[Collected data]
__________________________________________________

-- pv_equiv track=rewrite | github.com/FennexFox/AIFFEL_codingtest | Programmers Lv0/수 조작하기 1.py | solution
-- ===== SOURCE A (Python) =====
-- def solution(n, control):
--     answer = n
--
--     for input in control:
--         if input == "w":
--             answer += 1
--         elif input == "s":
--             answer -= 1
--         elif input == "d":
--             answer += 10
--         elif input == "a":
--             answer -= 10
--
--     return answer
-- ===== SOURCE B (Python) =====
-- def solution(n, control):
--     return (n + control.count("w") - control.count("s")
--               + 10 * control.count("d") - 10 * control.count("a"))
-- ===== Notes on version B (the rewrite author's own statement) =====
-- stated objective: simpler
-- what changed: Replaced the per-character branch-dispatch accumulation loop by a closed-form arithmetic expression over four str.count character counts.
import Mathlib
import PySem

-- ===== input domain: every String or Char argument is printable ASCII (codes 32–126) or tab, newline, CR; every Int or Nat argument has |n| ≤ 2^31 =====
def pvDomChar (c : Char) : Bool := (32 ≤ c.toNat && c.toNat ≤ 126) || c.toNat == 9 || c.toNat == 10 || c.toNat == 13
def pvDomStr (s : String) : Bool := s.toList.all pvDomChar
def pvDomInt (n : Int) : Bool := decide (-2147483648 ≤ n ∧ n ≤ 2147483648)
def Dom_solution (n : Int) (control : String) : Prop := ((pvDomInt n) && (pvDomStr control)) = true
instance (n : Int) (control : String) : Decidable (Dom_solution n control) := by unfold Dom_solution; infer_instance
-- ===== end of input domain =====

-- B replaces A's accumulating branch-dispatch loop by a closed-form expression over four character counts (objective: simpler).

-- ===== PORT A =====
def solution (n : Int) (control : String) : Int :=
  control.toList.foldl
    (fun answer input =>
      if input = 'w' then answer + 1
      else if input = 's' then answer - 1
      else if input = 'd' then answer + 10
      else if input = 'a' then answer - 10
      else answer) n

-- ===== PORT B =====
def solution_alt (n : Int) (control : String) : Int :=
  n + (PySem.Str.count control "w" : Int) - (PySem.Str.count control "s" : Int)
    + 10 * (PySem.Str.count control "d" : Int) - 10 * (PySem.Str.count control "a" : Int)

-- ===== PRECONDITION & SPEC =====
def Spec_solution (n : Int) (control : String) (out : Int) : Prop := out = solution_alt n control
instance (n : Int) (control : String) (out : Int) : Decidable (Spec_solution n control out) := by unfold Spec_solution; infer_instance

-- ===== CLAIM (what is proved, stated in full; the proofs are below) =====
def Claim_equal_solution : Prop := ∀ (n : Int) (control : String), Dom_solution n control → Spec_solution n control (solution n control)

-- ===== LEMMAS AND PROOFS =====
theorem pv_go_single (c : Char) (l : List Char) : ∀ (fuel acc : Nat), l.length ≤ fuel →
    PySem.Chars.count.go [c] fuel l acc = acc + l.count c := by
  induction l with
  | nil => intro fuel acc _; cases fuel <;> simp [PySem.Chars.count.go]
  | cons x xs ih =>
    intro fuel acc h
    cases fuel with
    | zero => simp at h
    | succ f =>
      simp only [PySem.Chars.count.go]
      by_cases hx : x = c
      · simp [hx, List.isPrefixOf, ih f (acc+1) (by simpa using h)]
        omega
      · have hp : ([c].isPrefixOf (x :: xs)) = false := by
          simp [List.isPrefixOf]; intro h'; exact absurd h'.symm hx
        simp [hp, hx, ih f acc (by simpa using h)]

theorem pv_count_singleton (l : List Char) (c : Char) :
    PySem.Chars.count l [c] = l.count c := by
  simp [PySem.Chars.count, pv_go_single c l l.length 0 le_rfl]

theorem pv_loop_eq (l : List Char) (n : Int) :
    l.foldl
      (fun answer input =>
        if input = 'w' then answer + 1
        else if input = 's' then answer - 1
        else if input = 'd' then answer + 10
        else if input = 'a' then answer - 10
        else answer) n
    = n + (l.count 'w' : Int) - (l.count 's' : Int)
        + 10 * (l.count 'd' : Int) - 10 * (l.count 'a' : Int) := by
  induction l generalizing n with
  | nil => simp
  | cons x xs ih =>
    simp only [List.foldl_cons, List.count_cons, ih]
    by_cases hw : x = 'w' <;> by_cases hs : x = 's' <;> by_cases hd : x = 'd' <;>
      by_cases ha : x = 'a' <;> simp_all <;> ring

-- ===== VERDICT (by name: the statement is the Claim_ definition above) =====
theorem solution_spec : Claim_equal_solution := by
  intro n control _
  unfold Spec_solution solution solution_alt
  simp only [PySem.Str.count_eq]
  have hw : "w".toList = ['w'] := rfl
  have hs : "s".toList = ['s'] := rfl
  have hd : "d".toList = ['d'] := rfl
  have ha : "a".toList = ['a'] := rfl
  rw [hw, hs, hd, ha, pv_count_singleton, pv_count_singleton, pv_count_singleton,
    pv_count_singleton, pv_loop_eq]
-- pv_equiv track=rewrite | github.com/A13k5-5/COMP0005-Algorithms | self-practice/Sorting/Triplicates.py | triplicates2
-- ===== SOURCE A (Python) =====
-- def triplicates2(a, b, c):
--     freq = {}
--     for w in a + b + c:
--         if w not in freq.keys():
--             freq[w] = 1
--         else:
--             freq[w] += 1
--     for key in freq.keys():
--         if freq[key] == 3:
--             return key
--     return None
-- ===== SOURCE B (Python) =====
-- def triplicates2(a, b, c):
--     seq = a + b + c
--     while seq:
--         w = seq[0]
--         rest = [x for x in seq[1:] if x != w]
--         if len(seq) - len(rest) == 3:
--             return w
--         seq = rest
--     return None
-- ===== Notes on version B (the rewrite author's own statement) =====
-- stated objective: alternative
-- what changed: Replaces the dict frequency index with a shrinking scan: repeatedly take the head of the remaining list, strip every copy of it, derive its total count from the length difference, and continue on the stripped list, so each distinct value is examined exactly once and no counter structure exists.
import Mathlib
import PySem

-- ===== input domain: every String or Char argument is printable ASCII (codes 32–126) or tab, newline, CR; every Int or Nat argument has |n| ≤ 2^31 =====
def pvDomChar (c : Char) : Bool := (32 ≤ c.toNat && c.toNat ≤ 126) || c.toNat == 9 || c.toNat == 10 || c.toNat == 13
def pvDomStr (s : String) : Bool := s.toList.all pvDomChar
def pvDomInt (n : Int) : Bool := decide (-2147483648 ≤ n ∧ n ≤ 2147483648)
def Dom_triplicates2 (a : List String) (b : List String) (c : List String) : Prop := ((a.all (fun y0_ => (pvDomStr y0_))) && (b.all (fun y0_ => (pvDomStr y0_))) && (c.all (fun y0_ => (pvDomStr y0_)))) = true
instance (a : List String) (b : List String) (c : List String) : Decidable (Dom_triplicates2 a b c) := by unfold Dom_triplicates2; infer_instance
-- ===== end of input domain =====

-- B replaces the dict frequency index with a shrinking while-loop (strip all copies of the head,
-- count via the length difference, continue on the stripped list); alternative decomposition, same value.

-- ===== PORT A =====
def triplicates2 (a : List String) (b : List String) (c : List String) : Option String :=
  -- freq = {}; for w in a + b + c: if w not in freq.keys(): freq[w] = 1 else: freq[w] += 1
  let freq : PySem.Dict String Int :=
    (a ++ b ++ c).foldl
      (fun d w => if !(d.contains w) then d.insert w 1 else d.insert w (d.getD w 0 + 1))
      PySem.Dict.empty
  -- for key in freq.keys(): if freq[key] == 3: return key;  return None
  freq.keys.find? (fun k => freq.getD k 0 == 3)

-- ===== PORT B =====
-- while seq: w = seq[0]; rest = [x for x in seq[1:] if x != w];
--            if len(seq) - len(rest) == 3: return w; seq = rest;  return None
-- (the while loop with shrinking seq becomes the structural recursion below)
def triplicates2Go : List String → Option String
  | [] => none
  | w :: t =>
    let rest := t.filter (fun x => x != w)
    if (w :: t).length - rest.length == 3 then some w else triplicates2Go rest
termination_by seq => seq.length
decreasing_by
  simp only [List.length_unattach, List.length_cons]
  exact Nat.lt_succ_of_le (le_trans (List.length_filter_le _ _) (by simp))

def triplicates2_alt (a : List String) (b : List String) (c : List String) : Option String :=
  triplicates2Go (a ++ b ++ c)

-- ===== PRECONDITION & SPEC =====
def Spec_triplicates2 (a : List String) (b : List String) (c : List String) (out : Option String) : Prop := out = triplicates2_alt a b c
instance (a : List String) (b : List String) (c : List String) (out : Option String) : Decidable (Spec_triplicates2 a b c out) := by unfold Spec_triplicates2; infer_instance

-- ===== CLAIM (what is proved, stated in full; the proofs are below) =====
def Claim_equal_triplicates2 : Prop := ∀ (a : List String) (b : List String) (c : List String), Dom_triplicates2 a b c → Spec_triplicates2 a b c (triplicates2 a b c)

-- ===== LEMMAS AND PROOFS =====

-- A's branchy update equals the unconditional counter update, pointwise.
theorem upd_eq (d : PySem.Dict String Int) (w : String) :
    (if !(d.contains w) then d.insert w 1 else d.insert w (d.getD w 0 + 1))
      = d.insert w (d.getD w 0 + 1) := by
  by_cases h : d.contains w = true
  · simp [h]
  · have h' : d.contains w = false := by simpa using h
    simp [h', PySem.Dict.getD_of_not_contains d 0 h']

-- removing all copies of an element that fails p does not change the first match
theorem find?_discard {α : Type} [BEq α] [LawfulBEq α] (p : α → Bool) (x : α)
    (hx : p x = false) : ∀ (s : List α), (PySem.Set.discard s x).find? p = s.find? p := by
  intro s
  induction s with
  | nil => simp [PySem.Set.discard]
  | cons y t ih =>
    by_cases hyx : y = x
    · subst hyx
      simp [PySem.Set.discard, List.find?, hx] at *
      simpa [PySem.Set.discard] using ih
    · by_cases hp : p y = true
      · simp [PySem.Set.discard, hyx, List.find?, hp]
      · have hp' : p y = false := by simpa using hp
        simp [PySem.Set.discard, hyx, List.find?, hp'] at *
        simpa [PySem.Set.discard] using ih

-- finding the first match over the deduplicated list equals finding it over the list
theorem find?_ofList {α : Type} [BEq α] [LawfulBEq α] (p : α → Bool) :
    ∀ (xs : List α), (PySem.Set.ofList xs).find? p = xs.find? p := by
  intro xs
  induction xs with
  | nil => rfl
  | cons x t ih =>
    rw [PySem.Set.ofList_cons]
    by_cases hp : p x = true
    · simp [List.find?, hp]
    · have hp' : p x = false := by simpa using hp
      simp [List.find?, hp']
      rw [find?_discard p x hp', ih]

-- casting a Nat count to Int does not change the '== 3' test
theorem cast_beq3 (n : Nat) : (((n : Int)) == 3) = (n == 3) := by
  by_cases h : n = 3
  · subst h; rfl
  · have h1 : (n == 3) = false := by simp [h]
    have h2 : (((n : Int)) == 3) = false := by simp; omega
    rw [h1, h2]

-- the length difference B computes is the head's total count
theorem len_sub_filter (w : String) (t : List String) :
    (w :: t).length - (t.filter (fun x => x != w)).length = (w :: t).count w := by
  have h : t.length = t.countP (fun x => x == w) + t.countP (fun x => x != w) := by
    simpa [Bool.not_eq_true'] using (List.length_eq_countP_add_countP (p := fun x => x == w) (l := t))
  have hf : (t.filter (fun x => x != w)).length = t.countP (fun x => x != w) := by
    simp [List.countP_eq_length_filter]
  have hc : (w :: t).count w = t.countP (fun x => x == w) + 1 := by
    rw [List.count_cons_self, List.count_eq_countP]
  simp only [List.length_cons, hf, hc]
  omega

-- the first match of p is unchanged when every copy of a p-failing element is filtered out
theorem find?_filter_ne (p : String → Bool) (w : String) (hw : p w = false) :
    ∀ (t : List String), t.find? p = (t.filter (fun x => x != w)).find? p := by
  intro t
  induction t with
  | nil => rfl
  | cons y s ih =>
    by_cases hyw : y = w
    · subst hyw; simp [List.find?, hw, ih]
    · by_cases hp : p y = true
      · simp [List.find?, hp, hyw]
      · have hp' : p y = false := by simpa using hp
        simp [List.find?, hp', hyw, ih]

-- find? respects pointwise-on-members equality of predicates
theorem find?_congr_mem {α : Type} (p q : α → Bool) :
    ∀ (l : List α), (∀ x ∈ l, p x = q x) → l.find? p = l.find? q := by
  intro l
  induction l with
  | nil => intro _; rfl
  | cons y s ih =>
    intro h
    have hy := h y (by simp)
    by_cases hp : p y = true
    · simp [List.find?, hp, hy ▸ hp]
    · have hp' : p y = false := by simpa using hp
      have hq' : q y = false := hy ▸ hp'
      simp [List.find?, hp', hq']
      exact ih (fun x hx => h x (by simp [hx]))

-- counts of surviving elements are unchanged by stripping all copies of the head
theorem count_filter_ne (w x : String) (hx : x ≠ w) (t : List String) :
    (t.filter (fun y => y != w)).count x = t.count x := by
  rw [List.count_filter]
  simp [hx]

-- the unfolded recursion equation of triplicates2Go at a cons cell
theorem go_cons (w : String) (t : List String) :
    triplicates2Go (w :: t)
      = (if (w :: t).length - (t.filter (fun x => x != w)).length == 3 then some w
         else triplicates2Go (t.filter (fun x => x != w))) := by
  rw [triplicates2Go]

-- B's recursion computes the first element of seq whose total count in seq is 3
theorem go_eq_find (seq : List String) :
    triplicates2Go seq = seq.find? (fun w => seq.count w == 3) := by
  induction hn : seq.length using Nat.strong_induction_on generalizing seq with
  | _ n ih =>
    cases seq with
    | nil => simp [triplicates2Go]
    | cons w t =>
      rw [go_cons]
      simp only [len_sub_filter w t]
      by_cases h3 : (w :: t).count w = 3
      · have hb : ((w :: t).count w == 3) = true := by rw [h3]; rfl
        rw [hb, if_pos rfl]
        symm
        apply List.find?_cons_of_pos
        exact hb
      · have hb : ((w :: t).count w == 3) = false := by
          simp only [beq_eq_false_iff_ne, ne_eq]; exact h3
        rw [hb, if_neg (by simp)]
        have hlt : (t.filter (fun x => x != w)).length < n := by
          have := List.length_filter_le (fun x => x != w) t
          simp only [List.length_cons] at hn
          omega
        rw [ih _ hlt _ rfl]
        -- left: find? over stripped list with its own counts; relate to find? over w :: t
        have hstep : (w :: t).find? (fun x => (w :: t).count x == 3)
            = (t.filter (fun x => x != w)).find? (fun x => (w :: t).count x == 3) := by
          rw [List.find?_cons_of_neg (by intro hh; rw [hb] at hh; cases hh)]
          exact find?_filter_ne _ w hb t
        rw [hstep]
        apply (find?_congr_mem _ _ _ _).symm
        intro x hxmem
        have hxw : x ≠ w := by
          rcases List.mem_filter.mp hxmem with ⟨_, hne⟩
          simpa using hne
        have hc : (t.filter (fun y => y != w)).count x = (w :: t).count x := by
          rw [count_filter_ne w x hxw t]
          simp [Ne.symm hxw]
        rw [hc]

-- ===== VERDICT (by name: the statement is the Claim_ definition above) =====
theorem triplicates2_spec : Claim_equal_triplicates2 := by
  intro a b c _
  unfold Spec_triplicates2 triplicates2 triplicates2_alt
  have hfold :
      (a ++ b ++ c).foldl
        (fun d w => if !(d.contains w) then d.insert w 1 else d.insert w (d.getD w 0 + 1))
        PySem.Dict.empty
      = PySem.Dict.counter (a ++ b ++ c) := by
    rw [show (fun (d : PySem.Dict String Int) (w : String) =>
          if !(d.contains w) then d.insert w 1 else d.insert w (d.getD w 0 + 1))
        = (fun d w => d.insert w (d.getD w 0 + 1)) from funext fun d => funext fun w => upd_eq d w]
    exact PySem.Dict.foldl_insert_getD_add_one_eq_counter (a ++ b ++ c)
  simp only [hfold, PySem.Dict.keys_counter, PySem.Dict.getD_counter]
  rw [find?_ofList, go_eq_find]
  congr 1
  funext w
  exact cast_beq3 _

__________________________________________________

EXERCISE DIRECTIONS:
What is needed is an exact copy of the lines above, from the one containing "theorem upd_eq (d" through the one containing "simpa [Bool.not_eq_true'] using", with nothing added.

ANSWER TO THIS TASK:
theorem upd_eq (d : PySem.Dict String Int) (w : String) :
    (if !(d.contains w) then d.insert w 1 else d.insert w (d.getD w 0 + 1))
      = d.insert w (d.getD w 0 + 1) := by
  by_cases h : d.contains w = true
  · simp [h]
  · have h' : d.contains w = false := by simpa using h
    simp [h', PySem.Dict.getD_of_not_contains d 0 h']

-- removing all copies of an element that fails p does not change the first match
theorem find?_discard {α : Type} [BEq α] [LawfulBEq α] (p : α → Bool) (x : α)
    (hx : p x = false) : ∀ (s : List α), (PySem.Set.discard s x).find? p = s.find? p := by
  intro s
  induction s with
  | nil => simp [PySem.Set.discard]
  | cons y t ih =>
    by_cases hyx : y = x
    · subst hyx
      simp [PySem.Set.discard, List.find?, hx] at *
      simpa [PySem.Set.discard] using ih
    · by_cases hp : p y = true
      · simp [PySem.Set.discard, hyx, List.find?, hp]
      · have hp' : p y = false := by simpa using hp
        simp [PySem.Set.discard, hyx, List.find?, hp'] at *
        simpa [PySem.Set.discard] using ih

-- finding the first match over the deduplicated list equals finding it over the list
theorem find?_ofList {α : Type} [BEq α] [LawfulBEq α] (p : α → Bool) :
    ∀ (xs : List α), (PySem.Set.ofList xs).find? p = xs.find? p := by
  intro xs
  induction xs with
  | nil => rfl
  | cons x t ih =>
    rw [PySem.Set.ofList_cons]
    by_cases hp : p x = true
    · simp [List.find?, hp]
    · have hp' : p x = false := by simpa using hp
      simp [List.find?, hp']
      rw [find?_discard p x hp', ih]

-- casting a Nat count to Int does not change the '== 3' test
theorem cast_beq3 (n : Nat) : (((n : Int)) == 3) = (n == 3) := by
  by_cases h : n = 3
  · subst h; rfl
  · have h1 : (n == 3) = false := by simp [h]
    have h2 : (((n : Int)) == 3) = false := by simp; omega
    rw [h1, h2]

-- the length difference B computes is the head's total count
theorem len_sub_filter (w : String) (t : List String) :
    (w :: t).length - (t.filter (fun x => x != w)).length = (w :: t).count w := by
  have h : t.length = t.countP (fun x => x == w) + t.countP (fun x => x != w) := by
    simpa [Bool.not_eq_true'] using (List.length_eq_countP_add_countP (p := fun x => x == w) (l := t))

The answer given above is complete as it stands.